Reputation: 15708
I have a file name with directory path returned from list.files(..., full.names = T)
. I want to split the file name up by /
to find the directory structure. I am having trouble only identifying single occurrences of /
, e.g.
strsplit("C://dir1/dir2/txt.R", "/")
# [[1]]
# [1] "C:" "" "dir1" "dir2" "txt.R"
when I desire the output to be:
[1] "C://" "dir1" "dir2" "txt.R"
I was looking at this answer that seems to give a regex answer, however, I get an error when I try to get a 'literal' match:
> strsplit("C://dir1/dir2/txt.R", "\/")
Error: '\/' is an unrecognized escape in character string starting ""\/"

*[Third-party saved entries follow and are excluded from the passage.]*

theorem pvFam_eq_of (l : List Int) (j : Nat) (hj : j < l.length)
    (hmin : ∀ k, (hk : k < l.length) → l[j] ≤ l[k])
    (hfst : ∀ k, (hk : k < j) → l[j] < l[k]) :
    pvFam l = (l[j], (j : Int)) := by
  induction l generalizing j with
  | nil => simp at hj
  | cons x t ih =>
    cases j with
    | zero =>
      simp only [List.getElem_cons_zero] at *
      simp only [pvFam, Nat.cast_zero]
      rw [if_pos]
      by_cases ht : t = []
      · exact Or.inl ht
      · right
        obtain ⟨k, hk, hke⟩ := List.mem_iff_getElem.1 (pvFam_fst_mem t ht)
        rw [← hke]
        have := hmin (k + 1) (by simpa using hk)
        simpa using this
    | succ j' =>
      have hj' : j' < t.length := by simpa using hj
      have ht : t ≠ [] := by intro hn; subst hn; simp at hj'
      have hfam : pvFam t = (t[j'], (j' : Int)) := by
        apply ih j' hj'
        · intro k hk
          have := hmin (k + 1) (by simpa using hk)
          simpa using this
        · intro k hk
          have := hfst (k + 1) (by omega)
          simpa using this
      have hlt : (pvFam t).1 < x := by
        rw [hfam]
        have := hfst 0 (by omega)
        simpa using this
      simp only [pvFam]
      rw [if_neg (by push_neg; exact ⟨ht, by omega⟩)]
      rw [hfam]
      simp only [List.getElem_cons_succ]
      constructor <;> push_cast <;> ring

theorem pvKLt_trans {a b c : pvT} (h1 : pvKLt a b) (h2 : pvKLt b c) : pvKLt a c := by
  unfold pvKLt at *; omega

theorem pvLtT_true_iff {x y : pvT} (h : x.2.1 ≠ y.2.1) : pvLtT x y = true ↔ pvKLt x y := by
  simp only [pvLtT, pvKLt, Bool.or_eq_true, Bool.and_eq_true, decide_eq_true_eq]
  omega

theorem pvLtT_false_iff {x y : pvT} (h : x.2.1 ≠ y.2.1) : pvLtT x y = false ↔ pvKLt y x := by
  rw [Bool.eq_false_iff, Ne, pvLtT_true_iff h]
  unfold pvKLt
  omega
-- pv_equiv track=rewrite | github.com/Steve-s2024/Competitive-Programming-root-folder | LeetCode root folder 2/Check If a String Contains All Binary Codes of Size K.py | hasAllCodes
-- ===== SOURCE A (Python) =====
-- def hasAllCodes(s: str, k: int) -> bool:
--     hashSet = set()
--     n = len(s)
--     l, r = 0, k-1
--     while r < n:
--         hashSet.add(s[l:r+1])
--         r += 1
--         l += 1
--     return len(hashSet) == 1 << k
-- ===== SOURCE B (Python) =====
-- def hasAllCodes(s: str, k: int) -> bool:
--     n = len(s)
--     target = 1 << k
--     if n - k + 1 < target:
--         return False  # fewer windows than codes needed
--     mod = 128 ** k
--     code = 0
--     for i in range(k):
--         code = code * 128 + ord(s[i])
--     seen = {code}
--     for i in range(k, n):
--         code = (code * 128 + ord(s[i])) % mod
--         seen.add(code)
--     return len(seen) == target
-- ===== Notes on version B (the rewrite author's own statement) =====
-- stated objective: faster
-- what changed: Replaces A's per-position string slicing (building and hashing a fresh k-character substring for every window) by a rolling base-128 window code maintained with one multiply-add-mod per character and stored in a set of ints, plus an early exit when the string has fewer than 2^k windows.
import Mathlib
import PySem

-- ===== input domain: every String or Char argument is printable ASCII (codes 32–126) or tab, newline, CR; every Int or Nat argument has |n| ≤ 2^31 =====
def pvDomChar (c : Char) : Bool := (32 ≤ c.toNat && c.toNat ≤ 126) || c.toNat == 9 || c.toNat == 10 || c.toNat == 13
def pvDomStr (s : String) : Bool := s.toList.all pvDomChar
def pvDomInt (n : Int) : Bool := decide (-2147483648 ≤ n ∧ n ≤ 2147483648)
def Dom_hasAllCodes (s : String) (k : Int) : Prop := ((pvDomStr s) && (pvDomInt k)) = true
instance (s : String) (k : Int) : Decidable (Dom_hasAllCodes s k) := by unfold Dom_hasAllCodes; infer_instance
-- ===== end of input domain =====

In fact, the regex in that example does not work in R
:
> grepl('([\w\/]+)\/amp(\/\w+[-\/]\w+\/?)', '/name/amp/test-123')
Error: '\w' is an unrecognized escape in character string starting "'([\w"
Upvotes: 0
Views: 114
Reputation: 626738
A very simple matching approach would be
x <- "C://dir1/dir2/txt.R"
regmatches(x, gregexpr("[^/]+(?://)?", x))
# or with stringr
str_extract_all(x, "[^/]+(?://)?")
# [[1]]
# [1] "C://" "dir1" "dir2" "txt.R"
See the regex demo and the R online demo.
Pattern details
[^/]+
- 1 or more chars other than /
(?://)?
- an optional sequence of two /
.Note that in case you want to ignore //
inside the path and only grab them in the beginning, you may add an alternative like ^[[:alpha:]]://
or a lookbehind (?<=^[[:alpha:]]:)
to the optional group:
regmatches(x, gregexpr("[^/]+(?:(?<=^[[:alpha:]]:)//)?", x, perl=TRUE))
# or
regmatches(x, gregexpr("^[[:alpha:]]://|[^/]+", x))
See this and that regex demo.
Upvotes: 2
Reputation: 174696
KISS,
strsplit("C://dir1/dir2/txt.R", "\\b/\\b|(?<=//)", perl = TRUE)[[1]]
# [1] "C://" "dir1" "dir2" "txt.R"
Upvotes: 2
Reputation: 10360
Try this code:
strsplit("C://dir1/dir2/txt.R", "(?<=//)|(?<!/)/(?!/)", perl=TRUE)
Explanation:
(?<=//)
- finds the position immediately preceded by a //
|
- OR(?<!/)/(?!/)
- matches a /
which is neither preceded by a /
nor followed by a /
Upvotes: 3
Reputation: 887028
One option would be to match more than one occurence of /
and SKIP
it while splitting on the single /
or the word boundary that succeeds after the /
strsplit("C://dir1/dir2/txt.R", "[/]{2,}(*SKIP)(*F)|\\b[/]|(?<=[/])\\b", perl = TRUE)[[1]]
#[1] "C://" "dir1" "dir2" "txt.R"
Upvotes: 2